Exercise aim:
Beneath this instruction is a listing. Transcribe from it only the stretch from the line with "starting at i + 1" through the line with "-- stated objective: alternative", both end lines included, exactly as written.

Exercise material:
-- pv_equiv track=rewrite | github.com/vibhaalbus14/DSA | 395.minimiseTheMaximumDifferenceOfThePairs.py | minimizeMax
-- ===== SOURCE A (Python) =====
-- from typing import List
--
-- def minimizeMax(nums: List[int], p: int) -> int:
--
--     #approach
--     #dp with index and pairs formed so far will give TC of O(n*p) which is almost n**2
--     #next approach
--     #1.binary search over the values
--     #2.use every mid value as the threshold saying this can be the max ans if we find p pairs
--     #3.so by going over all the values in nums, we find if p pairs are psooible with diff<=threshold
--     #4.if yes, try to minimise the threshold since we have to minimize the the overall op
--     #5.if we cant find 'p' pairs within th egiven threshold, we increase the threshold val and repeat
--     #6. final threshold is the answer
--
--     n=len(nums)
--
--     def checkPairsWithGivenThreshold(threshold):
--         #if we need to minimise the diff=> only adj values will help
--         i,count=0,0
--
--         while i<n-1:
--             if abs(nums[i]-nums[i+1])<=threshold:
--                 count+=1
--                 i+=2 #since i and i+1 are already paired we move to i+2
--                 if count==p:
--                     return True
--             else:
--                 i+=1
--         return False
--
--     nums.sort()
--     l=0 #dont initialse it to min(nums) as here we are trying identify threshold that can also be 0 and not nums[0] val
--     r=nums[-1]-nums[0] #why? since max threshold can never be greater than max-min given in nums
--     res=0
--
--     while l<=r:
--         mid=(l+r)//2
--
--         #now mid val acts as threshold
--         #see if p pairs are possible with this threshold
--         if checkPairsWithGivenThreshold(mid):
--             #try to minimise
--             res=mid#initialise to res since valid pairs are found
--             r=mid-1
--
--         else:
--             #try to maximise
--             l=mid+1
--
--     return res
-- ===== SOURCE B (Python) =====
-- from typing import List
--
-- def minimizeMax(nums: List[int], p: int) -> int:
--     # Bottom-up DP over sorted suffixes: dp[k] = the minimum achievable maximum
--     # difference when forming k disjoint adjacent pairs in the current suffix
--     # (only adjacent elements of the sorted array are ever worth pairing).
--     nums.sort()
--     n = len(nums)
--     if p <= 0 or 2 * p > n:
--         return 0
--     INF = nums[-1] - nums[0] + 1  # larger than any attainable pair difference
--     next2 = [0] + [INF] * p       # dp for the suffix starting at i + 2
--     next1 = [0] + [INF] * p       # dp for the suffix starting at i + 1
--     for i in range(n - 2, -1, -1):
--         d = nums[i + 1] - nums[i]
--         cur = [0] + [min(next1[k], max(d, next2[k - 1])) for k in range(1, p + 1)]
--         next2 = next1
--         next1 = cur
--     return next1[p]
-- ===== Notes on version B (the rewrite author's own statement) =====
-- stated objective: alternative
-- what changed: Replaces A's binary search over the numeric threshold range with its greedy adjacent-pairing feasibility check by a bottom-up dynamic program over sorted suffixes (dp[k] = minimum achievable maximum difference forming k disjoint adjacent pairs), with an explicit feasibility pre-check.
-- crash fix: On an empty nums A raises IndexError at nums[-1]; B returns 0. — e.g. on minimizeMax([], 1): A raises IndexError, B returns 0
import Mathlib
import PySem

Task solution:
--     next1 = [0] + [INF] * p       # dp for the suffix starting at i + 1
--     for i in range(n - 2, -1, -1):
--         d = nums[i + 1] - nums[i]
--         cur = [0] + [min(next1[k], max(d, next2[k - 1])) for k in range(1, p + 1)]
--         next2 = next1
--         next1 = cur
--     return next1[p]
-- ===== Notes on version B (the rewrite author's own statement) =====
-- stated objective: alternative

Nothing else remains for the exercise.